Stored items:
*****

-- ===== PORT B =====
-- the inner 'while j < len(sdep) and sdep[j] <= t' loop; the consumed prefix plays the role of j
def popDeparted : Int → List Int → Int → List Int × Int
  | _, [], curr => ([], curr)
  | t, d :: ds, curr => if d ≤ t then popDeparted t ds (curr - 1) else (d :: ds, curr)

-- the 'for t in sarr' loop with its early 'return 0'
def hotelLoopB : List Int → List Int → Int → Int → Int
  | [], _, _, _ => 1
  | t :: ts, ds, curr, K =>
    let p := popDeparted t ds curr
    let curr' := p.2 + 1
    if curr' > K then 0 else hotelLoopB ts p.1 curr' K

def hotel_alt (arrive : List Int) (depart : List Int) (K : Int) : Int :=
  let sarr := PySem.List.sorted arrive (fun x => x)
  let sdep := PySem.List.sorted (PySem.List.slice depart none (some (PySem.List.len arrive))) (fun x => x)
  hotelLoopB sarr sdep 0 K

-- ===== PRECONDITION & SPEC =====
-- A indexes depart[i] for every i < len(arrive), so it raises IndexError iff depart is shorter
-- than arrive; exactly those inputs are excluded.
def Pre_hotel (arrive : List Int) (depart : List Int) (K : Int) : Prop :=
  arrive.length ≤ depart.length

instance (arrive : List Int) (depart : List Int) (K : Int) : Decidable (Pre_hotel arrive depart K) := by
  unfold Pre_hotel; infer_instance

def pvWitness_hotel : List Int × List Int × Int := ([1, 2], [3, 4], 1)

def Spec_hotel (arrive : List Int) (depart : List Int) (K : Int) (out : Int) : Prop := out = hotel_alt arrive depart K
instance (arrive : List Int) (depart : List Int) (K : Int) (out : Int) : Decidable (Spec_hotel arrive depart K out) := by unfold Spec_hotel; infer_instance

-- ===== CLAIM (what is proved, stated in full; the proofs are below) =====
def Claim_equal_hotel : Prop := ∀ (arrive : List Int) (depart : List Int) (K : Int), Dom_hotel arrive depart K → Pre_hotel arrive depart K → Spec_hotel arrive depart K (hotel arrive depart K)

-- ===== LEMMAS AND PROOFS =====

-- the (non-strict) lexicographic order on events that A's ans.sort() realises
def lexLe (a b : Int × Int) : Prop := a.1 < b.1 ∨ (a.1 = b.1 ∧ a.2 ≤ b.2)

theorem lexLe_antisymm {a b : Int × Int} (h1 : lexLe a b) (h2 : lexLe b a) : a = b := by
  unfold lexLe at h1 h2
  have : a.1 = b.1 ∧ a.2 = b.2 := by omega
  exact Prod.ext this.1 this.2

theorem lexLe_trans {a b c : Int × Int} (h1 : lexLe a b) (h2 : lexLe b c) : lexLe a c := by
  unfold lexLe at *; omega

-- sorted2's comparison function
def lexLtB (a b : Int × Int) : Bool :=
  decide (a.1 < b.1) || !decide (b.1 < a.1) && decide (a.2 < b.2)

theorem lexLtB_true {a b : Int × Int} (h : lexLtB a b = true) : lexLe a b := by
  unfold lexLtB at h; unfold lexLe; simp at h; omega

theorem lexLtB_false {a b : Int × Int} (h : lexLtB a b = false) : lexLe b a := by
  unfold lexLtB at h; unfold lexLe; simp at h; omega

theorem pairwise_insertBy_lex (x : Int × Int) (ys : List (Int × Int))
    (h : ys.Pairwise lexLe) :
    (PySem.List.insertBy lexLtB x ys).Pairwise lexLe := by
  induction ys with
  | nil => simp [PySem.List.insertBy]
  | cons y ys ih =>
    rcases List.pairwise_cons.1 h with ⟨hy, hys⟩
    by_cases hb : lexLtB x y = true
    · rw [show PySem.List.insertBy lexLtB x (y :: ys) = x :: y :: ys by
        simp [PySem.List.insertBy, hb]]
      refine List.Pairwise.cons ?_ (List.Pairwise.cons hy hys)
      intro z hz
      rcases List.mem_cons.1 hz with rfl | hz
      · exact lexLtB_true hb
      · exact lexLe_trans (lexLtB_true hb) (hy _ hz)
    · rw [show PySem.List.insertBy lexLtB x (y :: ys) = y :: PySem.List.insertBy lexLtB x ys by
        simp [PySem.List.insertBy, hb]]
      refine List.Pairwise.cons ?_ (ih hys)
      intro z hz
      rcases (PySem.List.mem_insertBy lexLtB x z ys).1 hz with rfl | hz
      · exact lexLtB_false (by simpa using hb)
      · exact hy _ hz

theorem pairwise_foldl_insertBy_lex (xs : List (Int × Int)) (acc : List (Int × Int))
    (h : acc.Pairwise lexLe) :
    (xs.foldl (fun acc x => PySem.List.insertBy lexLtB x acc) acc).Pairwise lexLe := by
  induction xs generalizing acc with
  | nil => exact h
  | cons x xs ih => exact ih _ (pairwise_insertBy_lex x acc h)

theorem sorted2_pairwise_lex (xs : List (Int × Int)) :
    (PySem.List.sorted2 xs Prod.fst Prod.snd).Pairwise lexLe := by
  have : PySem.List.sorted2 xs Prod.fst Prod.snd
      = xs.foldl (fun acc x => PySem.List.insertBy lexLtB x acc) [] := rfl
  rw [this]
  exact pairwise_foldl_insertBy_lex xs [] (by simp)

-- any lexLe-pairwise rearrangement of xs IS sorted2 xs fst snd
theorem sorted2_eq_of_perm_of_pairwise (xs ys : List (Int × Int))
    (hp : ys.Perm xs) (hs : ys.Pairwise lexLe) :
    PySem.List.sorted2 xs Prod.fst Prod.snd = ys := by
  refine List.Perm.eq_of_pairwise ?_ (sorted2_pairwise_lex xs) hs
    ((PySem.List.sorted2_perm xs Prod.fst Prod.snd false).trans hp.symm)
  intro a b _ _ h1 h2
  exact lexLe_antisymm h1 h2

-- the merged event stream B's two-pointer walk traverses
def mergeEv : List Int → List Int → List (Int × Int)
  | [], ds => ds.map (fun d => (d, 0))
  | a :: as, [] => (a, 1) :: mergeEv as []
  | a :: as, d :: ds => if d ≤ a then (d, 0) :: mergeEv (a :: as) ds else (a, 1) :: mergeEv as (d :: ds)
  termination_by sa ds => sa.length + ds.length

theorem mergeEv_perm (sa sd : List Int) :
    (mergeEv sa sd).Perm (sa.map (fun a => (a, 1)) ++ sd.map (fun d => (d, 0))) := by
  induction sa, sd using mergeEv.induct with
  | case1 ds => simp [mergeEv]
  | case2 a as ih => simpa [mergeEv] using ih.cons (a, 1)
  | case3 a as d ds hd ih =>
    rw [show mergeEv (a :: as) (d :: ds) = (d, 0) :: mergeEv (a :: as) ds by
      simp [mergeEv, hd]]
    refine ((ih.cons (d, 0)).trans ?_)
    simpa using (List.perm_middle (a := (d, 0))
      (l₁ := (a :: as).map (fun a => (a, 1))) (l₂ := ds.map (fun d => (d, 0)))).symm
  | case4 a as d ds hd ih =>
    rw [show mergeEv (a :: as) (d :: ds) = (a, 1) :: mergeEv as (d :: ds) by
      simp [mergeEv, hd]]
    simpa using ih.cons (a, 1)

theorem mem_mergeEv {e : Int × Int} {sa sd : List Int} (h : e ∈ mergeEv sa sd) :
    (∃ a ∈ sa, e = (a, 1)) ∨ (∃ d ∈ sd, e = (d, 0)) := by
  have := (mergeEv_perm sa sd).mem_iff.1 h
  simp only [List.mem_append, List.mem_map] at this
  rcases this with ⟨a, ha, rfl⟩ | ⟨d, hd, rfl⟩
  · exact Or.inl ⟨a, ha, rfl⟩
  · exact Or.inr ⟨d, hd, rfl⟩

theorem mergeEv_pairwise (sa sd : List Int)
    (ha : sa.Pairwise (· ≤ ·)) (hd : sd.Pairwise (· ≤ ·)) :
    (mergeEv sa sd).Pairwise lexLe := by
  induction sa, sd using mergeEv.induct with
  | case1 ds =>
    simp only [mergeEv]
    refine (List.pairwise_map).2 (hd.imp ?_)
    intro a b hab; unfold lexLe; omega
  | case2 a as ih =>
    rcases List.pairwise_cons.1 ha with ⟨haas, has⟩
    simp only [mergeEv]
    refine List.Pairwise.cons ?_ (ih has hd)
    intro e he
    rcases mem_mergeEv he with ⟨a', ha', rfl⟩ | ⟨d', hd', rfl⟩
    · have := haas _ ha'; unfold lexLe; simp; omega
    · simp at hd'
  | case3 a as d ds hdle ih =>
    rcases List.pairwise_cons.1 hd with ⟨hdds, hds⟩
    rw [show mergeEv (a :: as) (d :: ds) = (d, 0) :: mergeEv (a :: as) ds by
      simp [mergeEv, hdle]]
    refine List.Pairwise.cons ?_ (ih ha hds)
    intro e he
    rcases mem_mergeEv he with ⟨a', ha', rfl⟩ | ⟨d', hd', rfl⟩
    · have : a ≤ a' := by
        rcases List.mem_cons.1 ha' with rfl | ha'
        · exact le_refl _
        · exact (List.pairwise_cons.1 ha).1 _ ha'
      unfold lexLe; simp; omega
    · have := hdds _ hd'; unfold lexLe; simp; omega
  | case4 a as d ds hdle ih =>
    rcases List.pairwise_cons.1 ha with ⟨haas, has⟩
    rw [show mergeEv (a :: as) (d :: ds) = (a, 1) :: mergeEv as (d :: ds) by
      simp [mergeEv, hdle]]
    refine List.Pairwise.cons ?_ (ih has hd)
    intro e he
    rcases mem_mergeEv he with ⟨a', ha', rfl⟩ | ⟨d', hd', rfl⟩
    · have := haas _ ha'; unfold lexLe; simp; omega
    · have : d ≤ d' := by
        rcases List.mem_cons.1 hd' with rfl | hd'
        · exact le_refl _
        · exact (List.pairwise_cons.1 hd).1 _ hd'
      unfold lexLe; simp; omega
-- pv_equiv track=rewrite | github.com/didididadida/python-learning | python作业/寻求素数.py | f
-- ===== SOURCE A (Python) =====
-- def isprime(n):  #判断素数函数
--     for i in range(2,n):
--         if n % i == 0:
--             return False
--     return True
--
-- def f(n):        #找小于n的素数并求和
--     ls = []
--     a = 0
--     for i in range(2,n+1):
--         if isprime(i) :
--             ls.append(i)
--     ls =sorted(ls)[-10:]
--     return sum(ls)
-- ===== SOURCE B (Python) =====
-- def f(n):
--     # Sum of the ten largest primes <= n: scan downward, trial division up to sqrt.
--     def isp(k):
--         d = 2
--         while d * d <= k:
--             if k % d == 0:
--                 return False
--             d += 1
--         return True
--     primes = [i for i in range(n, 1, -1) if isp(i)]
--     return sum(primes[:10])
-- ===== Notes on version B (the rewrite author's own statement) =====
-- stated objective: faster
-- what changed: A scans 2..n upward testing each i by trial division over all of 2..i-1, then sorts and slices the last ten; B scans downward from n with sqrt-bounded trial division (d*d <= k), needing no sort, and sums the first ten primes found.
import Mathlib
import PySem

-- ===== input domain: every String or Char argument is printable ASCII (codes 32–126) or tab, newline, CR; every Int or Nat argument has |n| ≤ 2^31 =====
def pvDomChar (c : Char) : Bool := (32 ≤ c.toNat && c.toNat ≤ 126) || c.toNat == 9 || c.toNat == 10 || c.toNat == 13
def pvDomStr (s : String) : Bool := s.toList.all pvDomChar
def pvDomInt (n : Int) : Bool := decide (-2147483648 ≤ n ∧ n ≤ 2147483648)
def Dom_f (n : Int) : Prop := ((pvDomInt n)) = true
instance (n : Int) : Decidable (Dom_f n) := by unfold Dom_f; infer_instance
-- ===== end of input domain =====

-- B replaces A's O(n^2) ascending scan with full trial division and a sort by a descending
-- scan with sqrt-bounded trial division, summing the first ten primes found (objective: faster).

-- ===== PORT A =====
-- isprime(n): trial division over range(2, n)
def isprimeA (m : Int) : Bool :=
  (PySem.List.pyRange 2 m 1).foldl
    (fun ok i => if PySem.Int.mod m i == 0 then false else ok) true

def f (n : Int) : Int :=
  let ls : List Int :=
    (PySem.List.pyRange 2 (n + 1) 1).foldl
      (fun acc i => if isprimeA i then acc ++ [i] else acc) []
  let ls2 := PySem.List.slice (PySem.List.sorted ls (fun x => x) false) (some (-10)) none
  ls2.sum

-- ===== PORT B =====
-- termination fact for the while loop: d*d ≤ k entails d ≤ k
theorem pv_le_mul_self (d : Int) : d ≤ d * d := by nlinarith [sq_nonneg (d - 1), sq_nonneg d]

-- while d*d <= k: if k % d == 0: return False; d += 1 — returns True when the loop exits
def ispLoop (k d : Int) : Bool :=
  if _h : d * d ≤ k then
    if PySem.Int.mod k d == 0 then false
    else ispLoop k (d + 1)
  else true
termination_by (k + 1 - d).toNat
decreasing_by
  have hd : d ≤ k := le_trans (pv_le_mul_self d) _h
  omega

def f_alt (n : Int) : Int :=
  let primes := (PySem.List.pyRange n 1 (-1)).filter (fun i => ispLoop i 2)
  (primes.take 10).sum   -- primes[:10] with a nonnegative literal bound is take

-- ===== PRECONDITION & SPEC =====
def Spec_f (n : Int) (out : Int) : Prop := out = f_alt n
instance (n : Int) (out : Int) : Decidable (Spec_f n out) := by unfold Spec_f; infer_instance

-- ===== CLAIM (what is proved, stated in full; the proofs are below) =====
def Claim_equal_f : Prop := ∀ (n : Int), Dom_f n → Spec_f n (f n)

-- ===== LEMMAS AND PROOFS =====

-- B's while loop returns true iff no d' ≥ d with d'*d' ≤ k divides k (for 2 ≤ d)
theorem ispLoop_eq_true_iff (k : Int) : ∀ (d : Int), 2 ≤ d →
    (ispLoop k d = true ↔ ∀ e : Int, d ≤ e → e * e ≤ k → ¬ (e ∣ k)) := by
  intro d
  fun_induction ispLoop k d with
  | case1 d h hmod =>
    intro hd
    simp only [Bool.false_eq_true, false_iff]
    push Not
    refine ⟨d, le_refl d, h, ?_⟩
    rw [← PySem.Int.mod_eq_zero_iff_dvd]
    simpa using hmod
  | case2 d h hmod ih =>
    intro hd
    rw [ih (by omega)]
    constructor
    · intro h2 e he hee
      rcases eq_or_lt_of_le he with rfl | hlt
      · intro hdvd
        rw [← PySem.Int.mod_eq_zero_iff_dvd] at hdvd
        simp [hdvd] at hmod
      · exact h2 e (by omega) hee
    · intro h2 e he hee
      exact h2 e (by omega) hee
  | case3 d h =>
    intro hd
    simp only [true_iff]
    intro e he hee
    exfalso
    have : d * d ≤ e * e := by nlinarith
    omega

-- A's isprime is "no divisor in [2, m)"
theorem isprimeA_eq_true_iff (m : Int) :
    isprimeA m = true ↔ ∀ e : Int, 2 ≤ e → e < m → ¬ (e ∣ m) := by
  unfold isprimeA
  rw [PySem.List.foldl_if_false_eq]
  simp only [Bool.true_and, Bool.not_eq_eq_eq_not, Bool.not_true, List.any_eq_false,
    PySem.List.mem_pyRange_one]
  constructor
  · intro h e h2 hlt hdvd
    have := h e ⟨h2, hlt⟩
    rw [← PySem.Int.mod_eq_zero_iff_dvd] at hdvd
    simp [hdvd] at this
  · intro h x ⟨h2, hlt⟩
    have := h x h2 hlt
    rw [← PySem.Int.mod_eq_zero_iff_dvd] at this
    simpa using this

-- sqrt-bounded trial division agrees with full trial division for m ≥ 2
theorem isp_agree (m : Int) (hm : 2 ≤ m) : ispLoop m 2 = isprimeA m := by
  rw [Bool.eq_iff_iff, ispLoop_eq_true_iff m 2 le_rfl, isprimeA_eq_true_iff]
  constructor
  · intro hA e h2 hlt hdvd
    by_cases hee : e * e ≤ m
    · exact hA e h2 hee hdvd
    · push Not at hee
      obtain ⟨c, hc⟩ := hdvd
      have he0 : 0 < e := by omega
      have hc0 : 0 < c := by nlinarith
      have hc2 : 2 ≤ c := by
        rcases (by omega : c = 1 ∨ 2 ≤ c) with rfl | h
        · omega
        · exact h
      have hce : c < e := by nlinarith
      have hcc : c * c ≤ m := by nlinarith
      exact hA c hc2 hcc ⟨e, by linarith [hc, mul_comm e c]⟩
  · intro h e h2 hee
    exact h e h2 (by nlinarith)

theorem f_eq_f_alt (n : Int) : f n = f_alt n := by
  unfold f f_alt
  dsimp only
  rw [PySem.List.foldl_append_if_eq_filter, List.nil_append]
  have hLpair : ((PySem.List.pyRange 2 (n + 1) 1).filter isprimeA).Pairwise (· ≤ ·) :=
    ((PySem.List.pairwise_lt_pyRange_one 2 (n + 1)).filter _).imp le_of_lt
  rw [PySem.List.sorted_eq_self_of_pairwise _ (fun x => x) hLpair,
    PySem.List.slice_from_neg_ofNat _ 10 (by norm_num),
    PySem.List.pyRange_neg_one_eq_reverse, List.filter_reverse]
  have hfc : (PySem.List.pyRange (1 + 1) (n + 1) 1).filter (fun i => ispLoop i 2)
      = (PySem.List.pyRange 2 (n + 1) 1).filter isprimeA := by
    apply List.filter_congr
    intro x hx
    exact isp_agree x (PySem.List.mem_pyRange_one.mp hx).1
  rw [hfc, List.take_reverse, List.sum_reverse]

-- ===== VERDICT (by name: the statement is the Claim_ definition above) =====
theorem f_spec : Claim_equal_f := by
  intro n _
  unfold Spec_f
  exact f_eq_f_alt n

*****

Could you restate word for word the lines above from the one containing "simp at hd'" through the one containing "case4 a as d ds hdle ih =>", both included, and nothing else?

    · simp at hd'
  | case3 a as d ds hdle ih =>
    rcases List.pairwise_cons.1 hd with ⟨hdds, hds⟩
    rw [show mergeEv (a :: as) (d :: ds) = (d, 0) :: mergeEv (a :: as) ds by
      simp [mergeEv, hdle]]
    refine List.Pairwise.cons ?_ (ih ha hds)
    intro e he
    rcases mem_mergeEv he with ⟨a', ha', rfl⟩ | ⟨d', hd', rfl⟩
    · have : a ≤ a' := by
        rcases List.mem_cons.1 ha' with rfl | ha'
        · exact le_refl _
        · exact (List.pairwise_cons.1 ha).1 _ ha'
      unfold lexLe; simp; omega
    · have := hdds _ hd'; unfold lexLe; simp; omega
  | case4 a as d ds hdle ih =>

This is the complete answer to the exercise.